◆ **Task statement**
Some of the lines below need repeating. Reproduce exactly those between the lines holding "if first_error_pos is" and "seen_error = False", inclusive.

Data extracted from a collection:
-*-*-
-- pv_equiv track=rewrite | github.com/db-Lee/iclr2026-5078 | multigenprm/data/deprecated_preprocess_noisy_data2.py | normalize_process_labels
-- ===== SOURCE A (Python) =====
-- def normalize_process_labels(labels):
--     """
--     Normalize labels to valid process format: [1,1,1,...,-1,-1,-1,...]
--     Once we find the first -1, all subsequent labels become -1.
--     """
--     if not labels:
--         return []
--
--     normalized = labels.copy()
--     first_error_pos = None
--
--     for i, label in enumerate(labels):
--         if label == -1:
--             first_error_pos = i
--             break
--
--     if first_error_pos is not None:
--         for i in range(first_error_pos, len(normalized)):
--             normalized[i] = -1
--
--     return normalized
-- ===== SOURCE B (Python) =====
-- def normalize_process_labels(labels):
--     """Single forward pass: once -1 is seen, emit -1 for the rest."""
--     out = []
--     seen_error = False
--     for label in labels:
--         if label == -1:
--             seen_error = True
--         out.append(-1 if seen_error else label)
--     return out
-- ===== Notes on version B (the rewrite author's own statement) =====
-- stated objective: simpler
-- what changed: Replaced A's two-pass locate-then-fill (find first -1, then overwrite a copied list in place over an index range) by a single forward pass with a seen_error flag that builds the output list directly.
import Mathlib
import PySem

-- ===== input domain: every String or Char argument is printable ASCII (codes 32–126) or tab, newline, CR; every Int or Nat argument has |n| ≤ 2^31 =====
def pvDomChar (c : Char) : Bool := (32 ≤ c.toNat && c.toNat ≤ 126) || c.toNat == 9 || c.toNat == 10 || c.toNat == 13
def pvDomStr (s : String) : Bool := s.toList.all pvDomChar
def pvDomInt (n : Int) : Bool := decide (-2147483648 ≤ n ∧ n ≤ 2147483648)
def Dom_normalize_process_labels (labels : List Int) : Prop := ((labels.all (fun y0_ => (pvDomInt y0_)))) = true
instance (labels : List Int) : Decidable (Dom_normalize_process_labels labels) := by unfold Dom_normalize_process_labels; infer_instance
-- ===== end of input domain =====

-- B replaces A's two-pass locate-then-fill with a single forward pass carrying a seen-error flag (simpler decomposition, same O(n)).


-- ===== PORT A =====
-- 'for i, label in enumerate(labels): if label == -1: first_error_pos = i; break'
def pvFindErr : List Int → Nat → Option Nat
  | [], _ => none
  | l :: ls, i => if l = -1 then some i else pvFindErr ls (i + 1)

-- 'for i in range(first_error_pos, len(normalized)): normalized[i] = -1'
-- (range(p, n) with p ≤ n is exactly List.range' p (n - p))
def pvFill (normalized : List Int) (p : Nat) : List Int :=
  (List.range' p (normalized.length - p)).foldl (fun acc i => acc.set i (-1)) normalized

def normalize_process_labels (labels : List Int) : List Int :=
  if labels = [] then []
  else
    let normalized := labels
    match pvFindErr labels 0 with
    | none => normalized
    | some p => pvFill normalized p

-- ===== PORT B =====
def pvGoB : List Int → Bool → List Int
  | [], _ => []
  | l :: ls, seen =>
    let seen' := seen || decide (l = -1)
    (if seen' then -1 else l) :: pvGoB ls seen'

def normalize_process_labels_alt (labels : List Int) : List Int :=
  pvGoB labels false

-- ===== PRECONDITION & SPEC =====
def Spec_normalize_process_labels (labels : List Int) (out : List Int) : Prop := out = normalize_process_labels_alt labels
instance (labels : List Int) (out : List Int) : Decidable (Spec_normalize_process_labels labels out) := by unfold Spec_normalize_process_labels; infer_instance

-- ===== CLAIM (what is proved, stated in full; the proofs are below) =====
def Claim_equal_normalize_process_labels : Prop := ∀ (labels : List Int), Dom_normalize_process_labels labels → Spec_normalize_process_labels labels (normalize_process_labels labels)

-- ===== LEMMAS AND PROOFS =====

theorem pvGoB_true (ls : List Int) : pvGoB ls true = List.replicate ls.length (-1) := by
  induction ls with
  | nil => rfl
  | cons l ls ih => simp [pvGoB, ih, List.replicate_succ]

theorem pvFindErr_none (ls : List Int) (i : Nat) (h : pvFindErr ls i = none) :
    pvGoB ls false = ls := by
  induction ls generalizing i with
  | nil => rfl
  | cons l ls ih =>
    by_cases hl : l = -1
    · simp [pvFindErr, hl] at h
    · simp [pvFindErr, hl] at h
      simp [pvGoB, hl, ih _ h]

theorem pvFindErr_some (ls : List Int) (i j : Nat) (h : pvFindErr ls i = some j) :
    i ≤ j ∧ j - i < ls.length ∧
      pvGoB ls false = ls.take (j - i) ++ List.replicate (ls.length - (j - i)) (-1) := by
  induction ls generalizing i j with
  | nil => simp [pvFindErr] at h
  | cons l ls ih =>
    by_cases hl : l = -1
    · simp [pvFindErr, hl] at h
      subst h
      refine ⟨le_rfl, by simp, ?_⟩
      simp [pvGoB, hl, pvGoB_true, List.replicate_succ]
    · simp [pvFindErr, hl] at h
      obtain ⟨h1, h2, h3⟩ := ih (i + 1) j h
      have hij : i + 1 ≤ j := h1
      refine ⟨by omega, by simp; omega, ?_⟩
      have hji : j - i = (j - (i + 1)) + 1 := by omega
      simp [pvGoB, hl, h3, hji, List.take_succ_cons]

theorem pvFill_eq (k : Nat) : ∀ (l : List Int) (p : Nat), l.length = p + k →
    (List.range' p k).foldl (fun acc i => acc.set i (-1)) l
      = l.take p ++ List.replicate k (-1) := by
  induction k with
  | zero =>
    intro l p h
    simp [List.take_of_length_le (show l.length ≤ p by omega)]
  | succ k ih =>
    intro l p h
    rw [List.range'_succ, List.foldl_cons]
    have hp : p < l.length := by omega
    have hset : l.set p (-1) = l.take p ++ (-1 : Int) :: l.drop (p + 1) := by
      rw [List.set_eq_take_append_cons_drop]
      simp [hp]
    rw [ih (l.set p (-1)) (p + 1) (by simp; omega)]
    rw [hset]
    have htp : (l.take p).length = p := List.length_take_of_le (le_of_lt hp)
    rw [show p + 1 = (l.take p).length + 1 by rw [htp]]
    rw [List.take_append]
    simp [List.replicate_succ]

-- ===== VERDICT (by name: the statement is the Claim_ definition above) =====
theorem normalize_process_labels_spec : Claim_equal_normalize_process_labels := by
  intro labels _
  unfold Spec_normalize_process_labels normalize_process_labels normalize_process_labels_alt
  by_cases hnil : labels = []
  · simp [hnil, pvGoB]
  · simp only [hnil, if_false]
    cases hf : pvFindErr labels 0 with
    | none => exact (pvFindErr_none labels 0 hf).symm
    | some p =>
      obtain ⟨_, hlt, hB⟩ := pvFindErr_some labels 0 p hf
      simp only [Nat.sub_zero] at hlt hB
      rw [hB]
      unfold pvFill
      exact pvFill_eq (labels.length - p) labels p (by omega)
-*-*-
◆ **Exercise answer**
--     if first_error_pos is not None:
--         for i in range(first_error_pos, len(normalized)):
--             normalized[i] = -1
--
--     return normalized
-- ===== SOURCE B (Python) =====
-- def normalize_process_labels(labels):
--     """Single forward pass: once -1 is seen, emit -1 for the rest."""
--     out = []
--     seen_error = False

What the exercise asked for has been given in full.